Protéger, monopoliser
Comme les marques, les AOC et les IPG bravent la concurrence. Elles balisent le terroir et le défendent coûte que coûte. La survie de l’agriculture passe par de petits monopoles, inaliénables. La paysannerie d’Etat, subventionnée, s’efface au profit du produit labellisé, protégé, consigné. Les barrières douanières se transforment en enclos du goût. Face à libéralisation qui poursuit son chemin aussi en Suisse – circulation sans entraves de tous les produits européens à partir de 2007 et suppression des aides aux exportations – une qualité supérieure, inimitable, irréprochable, appelle sans discussion le porte-monnaie du consommateur, désorienté et sollicité de toute part, et offre une chance de survie aux paysans. md

Stéphane Boisseaux, Dominique Barjolle,
La Bataille des AOC en Suisse,
Collection Le Savoir suisse, PPUR, 2005, Lausanne.
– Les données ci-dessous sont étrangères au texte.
def shelf_2d_py (pecas : List (Int × Int)) (chapa_l : Int) (chapa_a : Int) : List (List (Int × Int)) :=
  let st := (PySem.List.sorted2 pecas (fun q => -q.2) (fun q => -q.1)).foldl
      (shelfAStep chapa_l chapa_a) ([], [], 0, 0, 0)
  let chapas := if st.2.1 ≠ [] then st.1 ++ [st.2.1] else st.1
  if chapas = [] then [[]] else chapas

-- ===== PORT B =====
-- an item of phase 1: a shelf (its pieces and height) or an oversized piece
inductive ShelfItem where
  | shelf : List (Int × Int) → Int → ShelfItem
  | over  : Int × Int → ShelfItem
deriving DecidableEq, Repr

-- phase 1: cut the sorted stream into shelves / oversized markers
def buildShelves (chapa_l chapa_a : Int) (ps : List (Int × Int))
    (shelf : List (Int × Int)) (x h : Int) : List ShelfItem :=
  match ps with
  | [] => if shelf ≠ [] then [ShelfItem.shelf shelf h] else []
  | p :: rest =>
    if p.1 > chapa_l ∨ p.2 > chapa_a then
      (if shelf ≠ [] then [ShelfItem.shelf shelf h] else []) ++
        ShelfItem.over p :: buildShelves chapa_l chapa_a rest [] 0 0
    else if h ≠ 0 ∧ x + p.1 > chapa_l then
      ShelfItem.shelf shelf h :: buildShelves chapa_l chapa_a rest [p] p.1 p.2
    else
      buildShelves chapa_l chapa_a rest (shelf ++ [p]) (x + p.1) (if h = 0 then p.2 else h)

-- phase 2: stack shelves into sheets; state (chapas, sheet, y)
-- (a shelf emitted by phase 1 is never empty, so headD mirrors Python's ps[0])
def packStep (chapa_a : Int) (st : List (List (Int × Int)) × List (Int × Int) × Int)
    (it : ShelfItem) : List (List (Int × Int)) × List (Int × Int) × Int :=
  match it with
  | ShelfItem.over p => ((if st.2.1 ≠ [] then st.1 ++ [st.2.1] else st.1) ++ [[p]], [], 0)
  | ShelfItem.shelf ps hs =>
    let a1 := (ps.headD (0, 0)).2
    let C := if st.2.2 + a1 > chapa_a then st.1 ++ [st.2.1] else st.1
    let S := if st.2.2 + a1 > chapa_a then ([] : List (Int × Int)) else st.2.1
    let y := if st.2.2 + a1 > chapa_a then 0 else st.2.2
    (C, S ++ ps, y + hs)

def shelf_2d_py_alt (pecas : List (Int × Int)) (chapa_l : Int) (chapa_a : Int) : List (List (Int × Int)) :=
  let items := buildShelves chapa_l chapa_a
      (PySem.List.sorted2 pecas (fun q => -q.2) (fun q => -q.1)) [] 0 0
  let st := items.foldl (packStep chapa_a) ([], [], 0)
  let chapas := if st.2.1 ≠ [] then st.1 ++ [st.2.1] else st.1
  if chapas = [] then [[]] else chapas

-- ===== PRECONDITION & SPEC =====
def Spec_shelf_2d_py (pecas : List (Int × Int)) (chapa_l : Int) (chapa_a : Int) (out : List (List (Int × Int))) : Prop := out = shelf_2d_py_alt pecas chapa_l chapa_a
instance (pecas : List (Int × Int)) (chapa_l : Int) (chapa_a : Int) (out : List (List (Int × Int))) : Decidable (Spec_shelf_2d_py pecas chapa_l chapa_a out) := by unfold Spec_shelf_2d_py; infer_instance

-- ===== CLAIM (what is proved, stated in full; the proofs are below) =====
def Claim_equal_shelf_2d_py : Prop := ∀ (pecas : List (Int × Int)) (chapa_l : Int) (chapa_a : Int), Dom_shelf_2d_py pecas chapa_l chapa_a → Spec_shelf_2d_py pecas chapa_l chapa_a (shelf_2d_py pecas chapa_l chapa_a)

-- ===== LEMMAS AND PROOFS =====

-- final flushes of the two loops
def flushA (st : List (List (Int × Int)) × List (Int × Int) × Int × Int × Int) :
    List (List (Int × Int)) :=
  if st.2.1 ≠ [] then st.1 ++ [st.2.1] else st.1

def flushB (st : List (List (Int × Int)) × List (Int × Int) × Int) :
    List (List (Int × Int)) :=
  if st.2.1 ≠ [] then st.1 ++ [st.2.1] else st.1

-- insertion preserves pairwise-ness for a relation compatible with the comparator
lemma insertBy_pairwise {α : Type} (lt : α → α → Bool) (S : α → α → Prop)
    (h1 : ∀ a b, lt a b = true → S a b) (h2 : ∀ a b, lt a b = false → S b a)
    (htr : ∀ a b c, S a b → S b c → S a c)
    (x : α) (ys : List α) (hys : ys.Pairwise S) :
    (PySem.List.insertBy lt x ys).Pairwise S := by
  induction ys with
  | nil => simp [PySem.List.insertBy]
  | cons y ys ih =>
    rcases List.pairwise_cons.mp hys with ⟨hy, hys'⟩
    by_cases hlt : lt x y = true
    · simp only [PySem.List.insertBy, hlt, if_pos]
      refine List.pairwise_cons.mpr ⟨?_, hys⟩
      intro z hz
      rcases List.mem_cons.mp hz with rfl | hz
      · exact h1 _ _ hlt
      · exact htr _ _ _ (h1 _ _ hlt) (hy _ hz)
    · simp only [PySem.List.insertBy, hlt, if_neg, Bool.not_eq_true]
      refine List.pairwise_cons.mpr ⟨?_, ih hys'⟩
      intro z hz
      rcases (PySem.List.mem_insertBy _ _ _ _).mp hz with rfl | hz
      · exact h2 _ _ (by simpa using hlt)
      · exact hy _ hz
    
lemma foldl_insertBy_pairwise {α : Type} (lt : α → α → Bool) (S : α → α → Prop)
    (h1 : ∀ a b, lt a b = true → S a b) (h2 : ∀ a b, lt a b = false → S b a)
    (htr : ∀ a b c, S a b → S b c → S a c)
    (xs acc : List α) (hacc : acc.Pairwise S) :
    (xs.foldl (fun acc x => PySem.List.insertBy lt x acc) acc).Pairwise S := by
  induction xs generalizing acc with
  | nil => exact hacc
  | cons x xs ih => exact ih _ (insertBy_pairwise lt S h1 h2 htr x acc hacc)

-- the sorted stream has nonincreasing heights
lemma sorted2_heights (pecas : List (Int × Int)) :
    (PySem.List.sorted2 pecas (fun q => -q.2) (fun q => -q.1)).Pairwise
      (fun p q : Int × Int => q.2 ≤ p.2) := by
  have h := foldl_insertBy_pairwise
    (fun a b : Int × Int => decide (-a.2 < -b.2) || (!decide (-b.2 < -a.2) && decide (-a.1 < -b.1)))
    (fun p q : Int × Int => q.2 ≤ p.2)
    (by
      intro a b hab
      simp only [Bool.or_eq_true, Bool.and_eq_true, Bool.not_eq_true', decide_eq_true_eq,
        decide_eq_false_iff_not] at hab
      rcases hab with h | ⟨h, _⟩ <;> omega)
    (by
      intro a b hab
      simp only [Bool.or_eq_false_iff, Bool.and_eq_false_iff, decide_eq_false_iff_not] at hab
      have := hab.1
      omega)
    (by intro a b c h1 h2; omega)
    pecas [] List.Pairwise.nil
  exact h

-- the simulation: A's cursor loop vs phase1 feeding phase2, with A ahead of phase 2 by
-- the already-taken sheet-break decision for the currently open shelf
lemma pack_eq (L A : Int) : ∀ (rest shelf : List (Int × Int)) (x h : Int)
    (C : List (List (Int × Int))) (S : List (Int × Int)) (y : Int),
    rest.Pairwise (fun p q : Int × Int => q.2 ≤ p.2) →
    (shelf = [] → S = [] ∧ y = 0 ∧ x = 0 ∧ h = 0) →
    (shelf ≠ [] → (∀ p ∈ rest, p.2 ≤ h) ∧
      (if y + (shelf.headD (0,0)).2 > A then (0:Int) else y) + h ≤ A) →
    flushA (rest.foldl (shelfAStep L A)
      (if shelf ≠ [] ∧ y + (shelf.headD (0,0)).2 > A then C ++ [S] else C,
       (if shelf ≠ [] ∧ y + (shelf.headD (0,0)).2 > A then [] else S) ++ shelf,
       x,
       if shelf ≠ [] ∧ y + (shelf.headD (0,0)).2 > A then 0 else y,
       h))
    = flushB ((buildShelves L A rest shelf x h).foldl (packStep A) (C, S, y)) := by
  intro rest
  induction rest with
  | nil =>
    intro shelf x h C S y _ hempty _
    cases shelf with
    | nil =>
      obtain ⟨hS, hy, _, _⟩ := hempty rfl
      subst hS hy
      simp [buildShelves, flushA, flushB]
    | cons q t =>
      by_cases hd : y + q.2 > A
      · simp [buildShelves, flushA, flushB, packStep, hd]
      · simp [buildShelves, flushA, flushB, packStep, hd]
  | cons p rest ih =>
    intro shelf x h C S y hsort hempty hne
    obtain ⟨hp, hsort'⟩ := List.pairwise_cons.mp hsort
    rw [List.foldl_cons]
    by_cases hov : p.1 > L ∨ p.2 > A
    · -- oversized piece: close shelf (if any), emit isolated sheet, reset
      cases shelf with
      | nil =>
        obtain ⟨hS, hy, hx, hh⟩ := hempty rfl
        subst hS hy hx hh
        have H := ih [] 0 0 (C ++ [[p]]) [] 0 hsort' (by simp) (by simp)
        simpa [shelfAStep, buildShelves, hov, packStep] using H
      | cons q t =>
        have H := ih [] 0 0
          ((if y + q.2 > A then C ++ [S] else C) ++
            [((if y + q.2 > A then ([] : List (Int × Int)) else S) ++ q :: t)] ++ [[p]])
          [] 0 hsort' (by simp) (by simp)
        simpa [shelfAStep, buildShelves, hov, packStep, List.append_assoc] using H
    · -- piece fits in a sheet
      have hnov : ¬ (L < p.1 ∨ A < p.2) := by omega
      by_cases hw : h ≠ 0 ∧ x + p.1 > L
      · -- width overflow: close the shelf, start a new one with p
        cases shelf with
        | nil =>
          obtain ⟨_, _, _, hh⟩ := hempty rfl
          exact absurd hh hw.1
        | cons q t =>
          obtain ⟨hall, hyh⟩ := hne (by simp)
          simp only [List.headD_cons] at hyh
          have H := ih [p] p.1 p.2
            (if y + q.2 > A then C ++ [S] else C)
            ((if y + q.2 > A then ([] : List (Int × Int)) else S) ++ q :: t)
            ((if y + q.2 > A then (0 : Int) else y) + h)
            hsort' (by simp)
            (by
              intro _
              refine ⟨hp, ?_⟩
              simp only [List.headD_cons]
              split_ifs <;> omega)
          simpa [shelfAStep, buildShelves, hw, hnov, packStep, List.append_assoc] using H
      · -- piece joins the current shelf
        cases shelf with
        | nil =>
          obtain ⟨hS, hy, hx, hh⟩ := hempty rfl
          subst hS hy hx hh
          have hchk : ¬ (A < (0 : Int) + p.2) := by omega
          have H := ih [p] (0 + p.1) p.2 C [] 0 hsort' (by simp)
            (by
              intro _
              refine ⟨hp, ?_⟩
              simp only [List.headD_cons]
              split_ifs <;> omega)
          simpa [shelfAStep, buildShelves, hw, hchk, hnov, packStep] using H
        | cons q t =>
          obtain ⟨hall, hyh⟩ := hne (by simp)
          simp only [List.headD_cons] at hyh
          have hpp : p.2 ≤ h := hall p (by simp)
          have hchk : ¬ (A < (if A < y + q.2 then (0 : Int) else y) + p.2) := by
            split_ifs at hyh ⊢ <;> omega
          have H := ih (q :: (t ++ [p])) (x + p.1) (if h = 0 then p.2 else h) C S y hsort'
            (by simp)
            (by
              intro _
              constructor
              · intro r hr
                have h1 := hall r (by simp [hr])
                have h2 := hp r hr
                split_ifs <;> omega
              · simp only [List.headD_cons]
                split_ifs at hyh ⊢ <;> omega)
          simpa [shelfAStep, buildShelves, hw, hchk, hnov, packStep, List.append_assoc] using H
Association suisse pour la promotion des AOC et IGP, www.aoc-igp.ch

Sur l’ADPIC : www.wto.org/french/tratop_f/trips_f/trips_f.htm
www.unesco.org/culture/industries/trade/html_fr/
question14.shtml

Un conte de fée

L’Etivaz fait coup double en 2000. Il s’inscrit à la fois au Registre fédéral des AOC et à celui des IGP. La reconnaissance officielle, avec certificat et cachet fédéraux, se coagule dans la vie d’une petite communauté d’irréductibles fromagers, en quête autonomie depuis trois quarts de siècle. Chaque été, trois cent cinquante tonnes de fromage quittent les chalets vaudois pour atterrir dans les caves de l’Etivaz, petit village aligné sur les pentes septentrionales du col des Mosses, au-dessus de Château-d’Oex. Des règles strictes commandent la fabrication. Il faut chauffer le lait au feu de bois dans des chaudrons en cuivre. Les vaches courent les alpages d’altitude, histoire de ruminer en quantité fleurs et herbes en tout genre. Par contre, il est interdit de mélanger les laits, la ségrégation garantit la richesse des goûts.
Plutôt en verve jusqu’au début du siècle passé, les ventes d’Etivaz s’effondrent les années suivantes. En 1932, les producteurs créent une association de défense de leurs intérêts et, dans la foulée, ils construisent une cave commune en 1934. Au terme de la Deuxième Guerre mondiale, ils quittent l’Union suisse du commerce de fromages, confient la diffusion de leurs meules à la Fédération laitière lémanique (aujourd’hui Orlait), avant de se rassembler en une coopérative indépendante, depuis 1986, qui dépose une marque trois ans plus tard. Avec l’appui du canton de Vaud, l’Etivaz monte à Berne et décroche l’appellation convoitée. Septante familles gagnent ainsi leur vie, via une gestion très stricte de l’offre et de la demande pour six millions de chiffre d’affaires. Même si quelques paysans souhaitent écouler directement leur fromage sans se plier aux directives de la coopérative.